- _Problem statement_
Output the complete listing. Match it exactly.

BEGIN Data to use

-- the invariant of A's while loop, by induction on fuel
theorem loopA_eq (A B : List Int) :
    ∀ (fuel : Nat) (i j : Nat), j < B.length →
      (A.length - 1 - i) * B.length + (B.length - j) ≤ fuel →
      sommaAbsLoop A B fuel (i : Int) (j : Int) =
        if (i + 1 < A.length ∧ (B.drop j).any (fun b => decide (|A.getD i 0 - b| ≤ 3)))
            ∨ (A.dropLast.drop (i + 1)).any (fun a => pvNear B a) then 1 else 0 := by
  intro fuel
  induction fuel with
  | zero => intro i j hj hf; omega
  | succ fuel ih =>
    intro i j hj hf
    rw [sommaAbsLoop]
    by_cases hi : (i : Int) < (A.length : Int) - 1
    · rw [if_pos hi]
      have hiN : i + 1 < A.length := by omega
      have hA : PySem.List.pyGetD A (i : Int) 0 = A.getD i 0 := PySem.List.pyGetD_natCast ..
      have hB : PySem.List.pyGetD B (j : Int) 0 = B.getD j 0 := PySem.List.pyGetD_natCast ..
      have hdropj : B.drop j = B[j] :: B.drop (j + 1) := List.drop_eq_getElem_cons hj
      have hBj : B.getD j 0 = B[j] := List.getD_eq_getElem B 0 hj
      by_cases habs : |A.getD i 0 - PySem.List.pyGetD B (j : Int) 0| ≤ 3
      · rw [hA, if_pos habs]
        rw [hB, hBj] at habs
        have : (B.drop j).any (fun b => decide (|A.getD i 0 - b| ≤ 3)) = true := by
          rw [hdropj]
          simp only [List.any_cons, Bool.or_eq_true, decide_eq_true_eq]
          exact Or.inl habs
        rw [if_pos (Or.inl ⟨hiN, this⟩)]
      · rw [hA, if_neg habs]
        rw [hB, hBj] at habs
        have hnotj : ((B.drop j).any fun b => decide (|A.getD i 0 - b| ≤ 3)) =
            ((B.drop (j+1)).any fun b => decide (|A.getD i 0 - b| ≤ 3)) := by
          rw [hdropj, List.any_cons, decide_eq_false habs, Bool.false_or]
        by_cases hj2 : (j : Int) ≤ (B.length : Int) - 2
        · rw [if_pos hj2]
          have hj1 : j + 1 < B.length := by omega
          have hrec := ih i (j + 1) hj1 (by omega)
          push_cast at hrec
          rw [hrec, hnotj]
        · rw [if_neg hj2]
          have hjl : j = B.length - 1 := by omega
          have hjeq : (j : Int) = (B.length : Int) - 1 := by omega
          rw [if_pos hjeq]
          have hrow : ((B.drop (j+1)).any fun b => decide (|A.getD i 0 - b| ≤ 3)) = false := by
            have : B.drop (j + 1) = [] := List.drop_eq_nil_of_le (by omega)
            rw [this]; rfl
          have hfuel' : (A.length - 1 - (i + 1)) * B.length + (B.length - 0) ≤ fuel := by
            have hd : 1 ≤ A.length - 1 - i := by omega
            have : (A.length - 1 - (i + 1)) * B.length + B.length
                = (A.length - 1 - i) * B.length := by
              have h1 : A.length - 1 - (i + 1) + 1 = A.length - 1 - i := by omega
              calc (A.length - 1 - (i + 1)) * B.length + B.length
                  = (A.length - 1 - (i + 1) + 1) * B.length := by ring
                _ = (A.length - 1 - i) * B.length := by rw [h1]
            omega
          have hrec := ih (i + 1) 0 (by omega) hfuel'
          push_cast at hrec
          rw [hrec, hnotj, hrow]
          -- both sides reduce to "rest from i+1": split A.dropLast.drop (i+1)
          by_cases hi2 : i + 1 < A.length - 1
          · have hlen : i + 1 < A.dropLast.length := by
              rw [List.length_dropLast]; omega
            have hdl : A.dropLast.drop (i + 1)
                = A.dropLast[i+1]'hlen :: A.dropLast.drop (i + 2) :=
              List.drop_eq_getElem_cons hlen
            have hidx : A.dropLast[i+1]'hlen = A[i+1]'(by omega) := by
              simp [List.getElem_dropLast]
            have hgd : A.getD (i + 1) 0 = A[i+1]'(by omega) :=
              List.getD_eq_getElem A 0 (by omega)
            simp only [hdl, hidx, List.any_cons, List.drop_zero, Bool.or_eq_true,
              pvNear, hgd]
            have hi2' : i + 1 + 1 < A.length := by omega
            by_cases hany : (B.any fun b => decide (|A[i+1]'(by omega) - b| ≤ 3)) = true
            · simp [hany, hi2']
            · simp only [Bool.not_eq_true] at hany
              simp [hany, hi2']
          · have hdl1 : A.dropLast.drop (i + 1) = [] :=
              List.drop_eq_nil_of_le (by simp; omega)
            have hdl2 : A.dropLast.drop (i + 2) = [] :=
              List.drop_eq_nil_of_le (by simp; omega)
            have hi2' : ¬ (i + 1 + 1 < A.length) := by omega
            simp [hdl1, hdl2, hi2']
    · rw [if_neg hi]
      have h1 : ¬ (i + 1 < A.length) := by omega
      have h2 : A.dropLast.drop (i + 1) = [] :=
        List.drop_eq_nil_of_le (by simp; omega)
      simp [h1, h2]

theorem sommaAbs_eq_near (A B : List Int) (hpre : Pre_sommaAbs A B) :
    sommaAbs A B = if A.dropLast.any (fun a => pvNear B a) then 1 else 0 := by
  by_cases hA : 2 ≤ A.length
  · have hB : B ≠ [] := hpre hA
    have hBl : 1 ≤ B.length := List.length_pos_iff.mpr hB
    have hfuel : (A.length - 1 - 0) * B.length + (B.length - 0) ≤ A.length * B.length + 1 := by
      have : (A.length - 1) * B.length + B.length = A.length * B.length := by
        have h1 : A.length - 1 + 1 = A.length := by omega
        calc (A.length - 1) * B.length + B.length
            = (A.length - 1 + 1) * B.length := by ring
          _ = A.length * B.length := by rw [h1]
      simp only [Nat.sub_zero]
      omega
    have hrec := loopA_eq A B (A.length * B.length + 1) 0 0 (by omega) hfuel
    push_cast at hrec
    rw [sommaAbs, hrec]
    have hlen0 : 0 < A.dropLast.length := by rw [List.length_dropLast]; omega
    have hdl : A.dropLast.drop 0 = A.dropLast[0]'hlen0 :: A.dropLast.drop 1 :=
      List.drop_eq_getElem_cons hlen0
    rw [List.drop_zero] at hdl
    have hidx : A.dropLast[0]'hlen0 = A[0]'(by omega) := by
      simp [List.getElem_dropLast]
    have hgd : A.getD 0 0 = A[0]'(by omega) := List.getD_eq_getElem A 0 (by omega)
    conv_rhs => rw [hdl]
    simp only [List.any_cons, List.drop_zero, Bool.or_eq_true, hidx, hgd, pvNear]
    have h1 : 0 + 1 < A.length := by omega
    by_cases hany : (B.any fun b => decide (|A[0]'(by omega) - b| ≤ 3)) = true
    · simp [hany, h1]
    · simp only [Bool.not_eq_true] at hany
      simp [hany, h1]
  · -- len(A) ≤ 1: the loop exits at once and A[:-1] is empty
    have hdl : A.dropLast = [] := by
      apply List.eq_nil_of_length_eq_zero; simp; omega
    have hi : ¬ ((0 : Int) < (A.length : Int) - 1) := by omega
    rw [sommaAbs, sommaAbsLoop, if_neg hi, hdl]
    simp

END Data to use

- _Answer space_
-- the invariant of A's while loop, by induction on fuel
theorem loopA_eq (A B : List Int) :
    ∀ (fuel : Nat) (i j : Nat), j < B.length →
      (A.length - 1 - i) * B.length + (B.length - j) ≤ fuel →
      sommaAbsLoop A B fuel (i : Int) (j : Int) =
        if (i + 1 < A.length ∧ (B.drop j).any (fun b => decide (|A.getD i 0 - b| ≤ 3)))
            ∨ (A.dropLast.drop (i + 1)).any (fun a => pvNear B a) then 1 else 0 := by
  intro fuel
  induction fuel with
  | zero => intro i j hj hf; omega
  | succ fuel ih =>
    intro i j hj hf
    rw [sommaAbsLoop]
    by_cases hi : (i : Int) < (A.length : Int) - 1
    · rw [if_pos hi]
      have hiN : i + 1 < A.length := by omega
      have hA : PySem.List.pyGetD A (i : Int) 0 = A.getD i 0 := PySem.List.pyGetD_natCast ..
      have hB : PySem.List.pyGetD B (j : Int) 0 = B.getD j 0 := PySem.List.pyGetD_natCast ..
      have hdropj : B.drop j = B[j] :: B.drop (j + 1) := List.drop_eq_getElem_cons hj
      have hBj : B.getD j 0 = B[j] := List.getD_eq_getElem B 0 hj
      by_cases habs : |A.getD i 0 - PySem.List.pyGetD B (j : Int) 0| ≤ 3
      · rw [hA, if_pos habs]
        rw [hB, hBj] at habs
        have : (B.drop j).any (fun b => decide (|A.getD i 0 - b| ≤ 3)) = true := by
          rw [hdropj]
          simp only [List.any_cons, Bool.or_eq_true, decide_eq_true_eq]
          exact Or.inl habs
        rw [if_pos (Or.inl ⟨hiN, this⟩)]
      · rw [hA, if_neg habs]
        rw [hB, hBj] at habs
        have hnotj : ((B.drop j).any fun b => decide (|A.getD i 0 - b| ≤ 3)) =
            ((B.drop (j+1)).any fun b => decide (|A.getD i 0 - b| ≤ 3)) := by
          rw [hdropj, List.any_cons, decide_eq_false habs, Bool.false_or]
        by_cases hj2 : (j : Int) ≤ (B.length : Int) - 2
        · rw [if_pos hj2]
          have hj1 : j + 1 < B.length := by omega
          have hrec := ih i (j + 1) hj1 (by omega)
          push_cast at hrec
          rw [hrec, hnotj]
        · rw [if_neg hj2]
          have hjl : j = B.length - 1 := by omega
          have hjeq : (j : Int) = (B.length : Int) - 1 := by omega
          rw [if_pos hjeq]
          have hrow : ((B.drop (j+1)).any fun b => decide (|A.getD i 0 - b| ≤ 3)) = false := by
            have : B.drop (j + 1) = [] := List.drop_eq_nil_of_le (by omega)
            rw [this]; rfl
          have hfuel' : (A.length - 1 - (i + 1)) * B.length + (B.length - 0) ≤ fuel := by
            have hd : 1 ≤ A.length - 1 - i := by omega
            have : (A.length - 1 - (i + 1)) * B.length + B.length
                = (A.length - 1 - i) * B.length := by
              have h1 : A.length - 1 - (i + 1) + 1 = A.length - 1 - i := by omega
              calc (A.length - 1 - (i + 1)) * B.length + B.length
                  = (A.length - 1 - (i + 1) + 1) * B.length := by ring
                _ = (A.length - 1 - i) * B.length := by rw [h1]
            omega
          have hrec := ih (i + 1) 0 (by omega) hfuel'
          push_cast at hrec
          rw [hrec, hnotj, hrow]
          -- both sides reduce to "rest from i+1": split A.dropLast.drop (i+1)
          by_cases hi2 : i + 1 < A.length - 1
          · have hlen : i + 1 < A.dropLast.length := by
              rw [List.length_dropLast]; omega
            have hdl : A.dropLast.drop (i + 1)
                = A.dropLast[i+1]'hlen :: A.dropLast.drop (i + 2) :=
              List.drop_eq_getElem_cons hlen
            have hidx : A.dropLast[i+1]'hlen = A[i+1]'(by omega) := by
              simp [List.getElem_dropLast]
            have hgd : A.getD (i + 1) 0 = A[i+1]'(by omega) :=
              List.getD_eq_getElem A 0 (by omega)
            simp only [hdl, hidx, List.any_cons, List.drop_zero, Bool.or_eq_true,
              pvNear, hgd]
            have hi2' : i + 1 + 1 < A.length := by omega
            by_cases hany : (B.any fun b => decide (|A[i+1]'(by omega) - b| ≤ 3)) = true
            · simp [hany, hi2']
            · simp only [Bool.not_eq_true] at hany
              simp [hany, hi2']
          · have hdl1 : A.dropLast.drop (i + 1) = [] :=
              List.drop_eq_nil_of_le (by simp; omega)
            have hdl2 : A.dropLast.drop (i + 2) = [] :=
              List.drop_eq_nil_of_le (by simp; omega)
            have hi2' : ¬ (i + 1 + 1 < A.length) := by omega
            simp [hdl1, hdl2, hi2']
    · rw [if_neg hi]
      have h1 : ¬ (i + 1 < A.length) := by omega
      have h2 : A.dropLast.drop (i + 1) = [] :=
        List.drop_eq_nil_of_le (by simp; omega)
      simp [h1, h2]

theorem sommaAbs_eq_near (A B : List Int) (hpre : Pre_sommaAbs A B) :
    sommaAbs A B = if A.dropLast.any (fun a => pvNear B a) then 1 else 0 := by
  by_cases hA : 2 ≤ A.length
  · have hB : B ≠ [] := hpre hA
    have hBl : 1 ≤ B.length := List.length_pos_iff.mpr hB
    have hfuel : (A.length - 1 - 0) * B.length + (B.length - 0) ≤ A.length * B.length + 1 := by
      have : (A.length - 1) * B.length + B.length = A.length * B.length := by
        have h1 : A.length - 1 + 1 = A.length := by omega
        calc (A.length - 1) * B.length + B.length
            = (A.length - 1 + 1) * B.length := by ring
          _ = A.length * B.length := by rw [h1]
      simp only [Nat.sub_zero]
      omega
    have hrec := loopA_eq A B (A.length * B.length + 1) 0 0 (by omega) hfuel
    push_cast at hrec
    rw [sommaAbs, hrec]
    have hlen0 : 0 < A.dropLast.length := by rw [List.length_dropLast]; omega
    have hdl : A.dropLast.drop 0 = A.dropLast[0]'hlen0 :: A.dropLast.drop 1 :=
      List.drop_eq_getElem_cons hlen0
    rw [List.drop_zero] at hdl
    have hidx : A.dropLast[0]'hlen0 = A[0]'(by omega) := by
      simp [List.getElem_dropLast]
    have hgd : A.getD 0 0 = A[0]'(by omega) := List.getD_eq_getElem A 0 (by omega)
    conv_rhs => rw [hdl]
    simp only [List.any_cons, List.drop_zero, Bool.or_eq_true, hidx, hgd, pvNear]
    have h1 : 0 + 1 < A.length := by omega
    by_cases hany : (B.any fun b => decide (|A[0]'(by omega) - b| ≤ 3)) = true
    · simp [hany, h1]
    · simp only [Bool.not_eq_true] at hany
      simp [hany, h1]
  · -- len(A) ≤ 1: the loop exits at once and A[:-1] is empty
    have hdl : A.dropLast = [] := by
      apply List.eq_nil_of_length_eq_zero; simp; omega
    have hi : ¬ ((0 : Int) < (A.length : Int) - 1) := by omega
    rw [sommaAbs, sommaAbsLoop, if_neg hi, hdl]
    simp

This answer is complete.